姐姐每天都会去上学,穿着蓝蓝的衣服,我以前有指着她的衣服,示意问她是什么,她说是校服,初中学生的校服。她放学后会经过我家门口,都会敲门,向我说话。我爸把门给锁着的,她只能给我这么说话。如果她放学时,我爸已经回家了,她就会进屋来给我说话。

壮壮,姐姐放学了。

壮壮,你在看什么电视。

壮壮,今天姐姐和一个好朋友争吵了。

她给我说很多很多关于她在学堂里的事,我看着她,笑着。我多么想叫她一声姐姐,可是,我却始终发不出声音来。

姐姐的名字叫邹红,她爸爸叫邹强,她妈妈姓吴。我听我爸爸叫她爸爸叫强哥,叫她妈妈叫吴嫂,姐姐的爸爸妈妈也对我很好很好。他们经常给我和我爸送吃的,鸡肉汤,水果,什么吃的都有。

我爸经常和邹叔叔一起坐在门前的一棵树下面,边抽烟边聊天。他们聊天时,姐姐就陪我一起看电视。我觉得,有他们在身边,是一种很美的感受。

姐姐有好些天都没有来我家了,我不知道她为什么不来,我爸不让我出门,如果可以出门的话,我想去姐姐家看看她。

以前我爸把我放在家里时,是不会天天都锁门的,三年前开始,他就把我锁在家里了。他之所以这样做,我想是因为那件事吧。

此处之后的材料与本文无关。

-- pv_equiv track=rewrite | github.com/JackScher/yellowstone_tasks | task3.py | get_variety_list_function
-- ===== SOURCE A (Python) =====
-- def get_variety_list_function(file):
--     variety_list = file['variety']
--     check_name = ''
--     start = 0
--     finish = 0
--     res_dict = {}
--     for iteration in range(0, len(variety_list)):
--         if check_name != variety_list[iteration]:
--             start = iteration
--             check_name = variety_list[iteration]
--         if check_name == variety_list[iteration]:
--             finish = iteration
--             res_dict[check_name] = [start, finish]
--     return res_dict
-- ===== SOURCE B (Python) =====
-- def get_variety_list_function(file):
--     variety_list = file['variety']
--     res_dict = {}
--     idx = 0
--     n = len(variety_list)
--     while idx < n:
--         name = variety_list[idx]
--         j = idx + 1
--         while j < n and variety_list[j] == name:
--             j += 1
--         res_dict[name] = [idx, j - 1]
--         idx = j
--     return res_dict
-- ===== Notes on version B (the rewrite author's own statement) =====
-- stated objective: alternative
-- what changed: B replaces A's per-index sentinel/state loop (check_name, start, finish, one dict write per element) with a two-level run scanner: an inner while advances to the end of each contiguous run and the dict is written once per run with [start, end] computed by index arithmetic.
-- outside the precondition, e.g. on get_variety_list_function({}): A raises KeyError, B raises KeyError
import Mathlib
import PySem

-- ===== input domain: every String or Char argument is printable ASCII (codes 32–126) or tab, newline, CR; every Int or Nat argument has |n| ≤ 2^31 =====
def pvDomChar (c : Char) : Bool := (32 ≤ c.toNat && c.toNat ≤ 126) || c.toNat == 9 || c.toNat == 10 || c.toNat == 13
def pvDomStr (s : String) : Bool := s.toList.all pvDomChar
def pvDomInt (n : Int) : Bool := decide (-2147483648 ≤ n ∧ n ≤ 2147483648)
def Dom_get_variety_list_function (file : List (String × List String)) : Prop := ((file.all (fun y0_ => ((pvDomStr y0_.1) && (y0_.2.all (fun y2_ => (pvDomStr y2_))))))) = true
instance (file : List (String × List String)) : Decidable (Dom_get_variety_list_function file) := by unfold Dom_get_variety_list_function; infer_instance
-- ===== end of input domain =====

-- B replaces A's per-index sentinel/state loop with a run scanner (inner while per contiguous
-- run, one dict write per run); equal return value wherever the Python A returns (Pre_: key present).

-- ===== PORT A =====
-- loop body of A, named for the fold (state = (check_name, start, finish, res_dict))
def pvAStep (variety_list : List String) (st : String × Int × Int × PySem.Dict String (List Int)) (iteration : Int) : String × Int × Int × PySem.Dict String (List Int) :=
  let cur := PySem.List.pyGetD variety_list iteration ""
  let cs := if st.1 ≠ cur then (cur, iteration) else (st.1, st.2.1)
  if cs.1 = cur then (cs.1, cs.2, iteration, (st.2.2.2).insert cs.1 [cs.2, iteration])
  else (cs.1, cs.2, st.2.2.1, st.2.2.2)

def get_variety_list_function (file : List (String × List String)) : List (String × List Int) :=
  match (PySem.Dict.mk file).get? "variety" with
  | none => []   -- Python raises KeyError here; excluded by Pre_
  | some variety_list =>
      ((PySem.List.pyRange 0 (variety_list.length : Int) 1).foldl (pvAStep variety_list)
        ("", 0, 0, PySem.Dict.empty)).2.2.2.items

-- ===== PORT B =====
-- the inner while loop of Source B ('while j < n and variety_list[j] == name: j += 1');
-- the fuel argument (called with vl.length, never exhausted) only makes it total
def pvRunEnd (vl : List String) (name : String) (fuel j : Nat) : Nat :=
  match fuel with
  | 0 => j
  | fuel' + 1 =>
      if h : j < vl.length then
        if vl[j] = name then pvRunEnd vl name fuel' (j + 1) else j
      else j

-- the outer while loop of Source B; same fuel convention
def pvBLoop (vl : List String) (fuel idx : Nat) (res : PySem.Dict String (List Int)) : PySem.Dict String (List Int) :=
  match fuel with
  | 0 => res
  | fuel' + 1 =>
      if h : idx < vl.length then
        let j := pvRunEnd vl vl[idx] vl.length (idx + 1)
        pvBLoop vl fuel' j (res.insert vl[idx] [(idx : Int), (j : Int) - 1])
      else res

def get_variety_list_function_alt (file : List (String × List String)) : List (String × List Int) :=
  match (PySem.Dict.mk file).get? "variety" with
  | none => []   -- Python raises KeyError here; excluded by Pre_
  | some variety_list => (pvBLoop variety_list variety_list.length 0 PySem.Dict.empty).items

-- ===== PRECONDITION & SPEC =====
-- Pre_: the argument dict has a 'variety' key; otherwise the Python A raises KeyError.
def Pre_get_variety_list_function (file : List (String × List String)) : Prop :=
  ((PySem.Dict.mk file).get? "variety").isSome = true
instance (file : List (String × List String)) : Decidable (Pre_get_variety_list_function file) := by unfold Pre_get_variety_list_function; infer_instance

def pvWitness_get_variety_list_function : (List (String × List String)) := [("variety", ["a", "a", "b"])]

def Spec_get_variety_list_function (file : List (String × List String)) (out : List (String × List Int)) : Prop := out = get_variety_list_function_alt file
instance (file : List (String × List String)) (out : List (String × List Int)) : Decidable (Spec_get_variety_list_function file out) := by unfold Spec_get_variety_list_function; infer_instance

-- ===== CLAIM (what is proved, stated in full; the proofs are below) =====
def Claim_equal_get_variety_list_function : Prop := ∀ (file : List (String × List String)), Dom_get_variety_list_function file → Pre_get_variety_list_function file → Spec_get_variety_list_function file (get_variety_list_function file)

-- ===== LEMMAS AND PROOFS =====

theorem pvRunEnd_ge (vl : List String) (name : String) (fuel : Nat) :
    ∀ j : Nat, j ≤ pvRunEnd vl name fuel j := by
  induction fuel with
  | zero => intro j; simp [pvRunEnd]
  | succ fuel ih =>
      intro j
      rw [pvRunEnd]
      split_ifs with h1 h2
      · exact le_trans (by omega) (ih (j + 1))
      · exact le_refl j
      · exact le_refl j

theorem pvRunEnd_le (vl : List String) (name : String) (fuel : Nat) :
    ∀ j : Nat, j ≤ vl.length → pvRunEnd vl name fuel j ≤ vl.length := by
  induction fuel with
  | zero => intro j hj; simpa [pvRunEnd] using hj
  | succ fuel ih =>
      intro j hj
      rw [pvRunEnd]
      split_ifs with h1 h2
      · exact ih (j + 1) (by omega)
      · exact hj
      · exact hj

theorem pvRunEnd_stop (vl : List String) (name : String) (fuel : Nat) :
    ∀ j : Nat, vl.length - j ≤ fuel →
    ∀ h : pvRunEnd vl name fuel j < vl.length, vl[pvRunEnd vl name fuel j]'h ≠ name := by
  induction fuel with
  | zero =>
      intro j hfuel h
      rw [pvRunEnd] at h
      omega
  | succ fuel ih =>
      intro j hfuel
      rw [pvRunEnd]
      split_ifs with h1 h2
      · exact ih (j + 1) (by omega)
      · intro _; exact h2
      · intro h; exact absurd h h1

-- A's fold over one in-run index (state check_name already equals vl[j])
theorem pvRunStep (vl : List String) (x : String) (s0 fin : Int) (res : PySem.Dict String (List Int))
    (j : Nat) (hj : j < vl.length) (hx : vl[j] = x) :
    (PySem.List.pyRange (j : Int) (vl.length : Int) 1).foldl (pvAStep vl) (x, s0, fin, res)
    = (PySem.List.pyRange ((j : Int) + 1) (vl.length : Int) 1).foldl (pvAStep vl)
        (x, s0, (j : Int), res.insert x [s0, (j : Int)]) := by
  rw [PySem.List.pyRange_one_cons (by exact_mod_cast hj)]
  have hget : PySem.List.pyGetD vl ((j : Nat) : Int) "" = x := by
    rw [PySem.List.pyGetD_natCast, List.getD_eq_getElem?_getD, List.getElem?_eq_getElem hj, hx]
    rfl
  simp [pvAStep, hget]

-- A's fold absorbs a whole run in one dict entry
theorem pvRunAbsorb (vl : List String) (x : String) (s0 : Int) (fuel : Nat) :
    ∀ (j : Nat) (fin : Int) (res : PySem.Dict String (List Int)),
    j ≤ vl.length → vl.length - j ≤ fuel →
    (PySem.List.pyRange (j : Int) (vl.length : Int) 1).foldl (pvAStep vl) (x, s0, fin, res)
    = (PySem.List.pyRange ((pvRunEnd vl x fuel j : Nat) : Int) (vl.length : Int) 1).foldl (pvAStep vl)
        (x, s0,
         (if j < pvRunEnd vl x fuel j then ((pvRunEnd vl x fuel j : Int) - 1) else fin),
         (if j < pvRunEnd vl x fuel j then res.insert x [s0, (pvRunEnd vl x fuel j : Int) - 1] else res)) := by
  induction fuel with
  | zero =>
      intro j fin res hj hfuel
      have : j = vl.length := by omega
      simp [pvRunEnd]
  | succ fuel ih =>
      intro j fin res hj hfuel
      by_cases h1 : j < vl.length
      · by_cases h2 : vl[j] = x
        · have hrec : pvRunEnd vl x (fuel + 1) j = pvRunEnd vl x fuel (j + 1) := by
            rw [pvRunEnd]; simp [h1, h2]
          rw [hrec, pvRunStep vl x s0 fin res j h1 h2]
          have hge : j + 1 ≤ pvRunEnd vl x fuel (j + 1) := pvRunEnd_ge vl x fuel (j + 1)
          have hcast : ((j : Int) + 1) = (((j + 1 : Nat)) : Int) := by push_cast; ring
          rw [hcast, ih (j + 1) ((j : Int)) (res.insert x [s0, (j : Int)]) (by omega) (by omega)]
          by_cases hlt : j + 1 < pvRunEnd vl x fuel (j + 1)
          · simp only [if_pos hlt, if_pos (by omega : j < pvRunEnd vl x fuel (j + 1)),
              PySem.Dict.insert_insert_self]
          · have heq : pvRunEnd vl x fuel (j + 1) = j + 1 := by omega
            simp only [heq]
            norm_num
        · have hrec : pvRunEnd vl x (fuel + 1) j = j := by
            rw [pvRunEnd]; simp [h1, h2]
          rw [hrec]; simp
      · have hrec : pvRunEnd vl x (fuel + 1) j = j := by
          rw [pvRunEnd]; simp [h1]
        rw [hrec]; simp

-- main loop correspondence: A's fold from index idx equals B's run loop, for any carried
-- state whose (check_name, start) pair is consistent with the convention at idx
theorem pvMain (vl : List String) (m : Nat) :
    ∀ (idx : Nat) (c : String) (s fin : Int) (res : PySem.Dict String (List Int)),
    idx ≤ vl.length → vl.length - idx ≤ m →
    (∀ h : idx < vl.length, c = vl[idx] → s = (idx : Int)) →
    ((PySem.List.pyRange (idx : Int) (vl.length : Int) 1).foldl (pvAStep vl) (c, s, fin, res)).2.2.2
    = pvBLoop vl m idx res := by
  induction m with
  | zero =>
      intro idx c s fin res hle hm _
      have hidx : idx = vl.length := by omega
      simp [pvBLoop, hidx, PySem.List.pyRange_one_eq_nil (le_refl ((vl.length : Int)))]
  | succ m ih =>
      intro idx c s fin res hle hm hc
      by_cases hlt : idx < vl.length
      · -- one step at idx, then absorb the rest of the run
        have hget : PySem.List.pyGetD vl ((idx : Nat) : Int) "" = vl[idx] := by
          rw [PySem.List.pyGetD_natCast, List.getD_eq_getElem?_getD, List.getElem?_eq_getElem hlt]
          rfl
        have hstep :
            (PySem.List.pyRange (idx : Int) (vl.length : Int) 1).foldl (pvAStep vl) (c, s, fin, res)
            = (PySem.List.pyRange ((idx : Int) + 1) (vl.length : Int) 1).foldl (pvAStep vl)
                (vl[idx], (idx : Int), (idx : Int), res.insert vl[idx] [(idx : Int), (idx : Int)]) := by
          rw [PySem.List.pyRange_one_cons (by exact_mod_cast hlt)]
          by_cases hcx : c = vl[idx]
          · have hs : s = (idx : Int) := hc hlt hcx
            simp [pvAStep, hget, hcx, hs]
          · simp [pvAStep, hget, hcx]
        rw [hstep]
        have hcast : ((idx : Int) + 1) = (((idx + 1 : Nat)) : Int) := by push_cast; ring
        rw [hcast, pvRunAbsorb vl (vl[idx]) ((idx : Int)) vl.length (idx + 1) ((idx : Int))
              (res.insert vl[idx] [(idx : Int), (idx : Int)]) (by omega) (by omega)]
        set e := pvRunEnd vl vl[idx] vl.length (idx + 1) with he
        have hge : idx + 1 ≤ e := pvRunEnd_ge vl vl[idx] vl.length (idx + 1)
        have hlee : e ≤ vl.length := pvRunEnd_le vl vl[idx] vl.length (idx + 1) (by omega)
        have hstop : ∀ h : e < vl.length, vl[e]'h ≠ vl[idx] := by
          rw [he]; exact pvRunEnd_stop vl vl[idx] vl.length (idx + 1) (by omega)
        have hres :
            (if idx + 1 < e then (res.insert vl[idx] [(idx : Int), (idx : Int)]).insert vl[idx] [(idx : Int), (e : Int) - 1]
             else res.insert vl[idx] [(idx : Int), (idx : Int)])
            = res.insert vl[idx] [(idx : Int), (e : Int) - 1] := by
          by_cases hlt2 : idx + 1 < e
          · simp [hlt2, PySem.Dict.insert_insert_self]
          · have : e = idx + 1 := by omega
            simp [this]
        rw [hres]
        have hrhs : pvBLoop vl (m + 1) idx res = pvBLoop vl m e (res.insert vl[idx] [(idx : Int), (e : Int) - 1]) := by
          rw [pvBLoop]; simp [hlt, ← he]
        rw [hrhs]
        apply ih e (vl[idx]) ((idx : Int)) _ _ hlee (by omega)
        intro h2 hcx2
        exact absurd hcx2.symm (hstop h2)
      · have hidx : idx = vl.length := by omega
        simp [pvBLoop, hidx, PySem.List.pyRange_one_eq_nil (le_refl ((vl.length : Int)))]

-- ===== VERDICT (by name: the statement is the Claim_ definition above) =====
theorem get_variety_list_function_spec : Claim_equal_get_variety_list_function := by
  intro file _dom hpre
  unfold Spec_get_variety_list_function get_variety_list_function get_variety_list_function_alt
  cases hv : (PySem.Dict.mk file).get? "variety" with
  | none => rfl
  | some vl =>
      have hmain := pvMain vl vl.length 0 "" 0 0 PySem.Dict.empty (by omega) (by omega)
        (by intro _ _; rfl)
      simp only [Nat.cast_zero] at hmain
      exact congrArg PySem.Dict.items hmain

三年前,我爸出门去拾荒了,我听见有几个小孩子在我家门口玩,他们叫我,傻子,出来玩。于是,我就跟着他们一起玩了,他们说,傻子,你爬在地上,我们来玩骑马。我高兴地爬在了地上,他们每个人都轮流骑到我的背上,叫着“驾,驾,驾”。看着他们好高兴的样子,我也开心地笑了。不过,有一个胖胖的小男孩骑上来时,我一下子就倒了,他太重了。我倒了,他也倒在地上了,他起来后就踢了我两脚,说我这匹马不听话,把他放倒了。我还是笑着。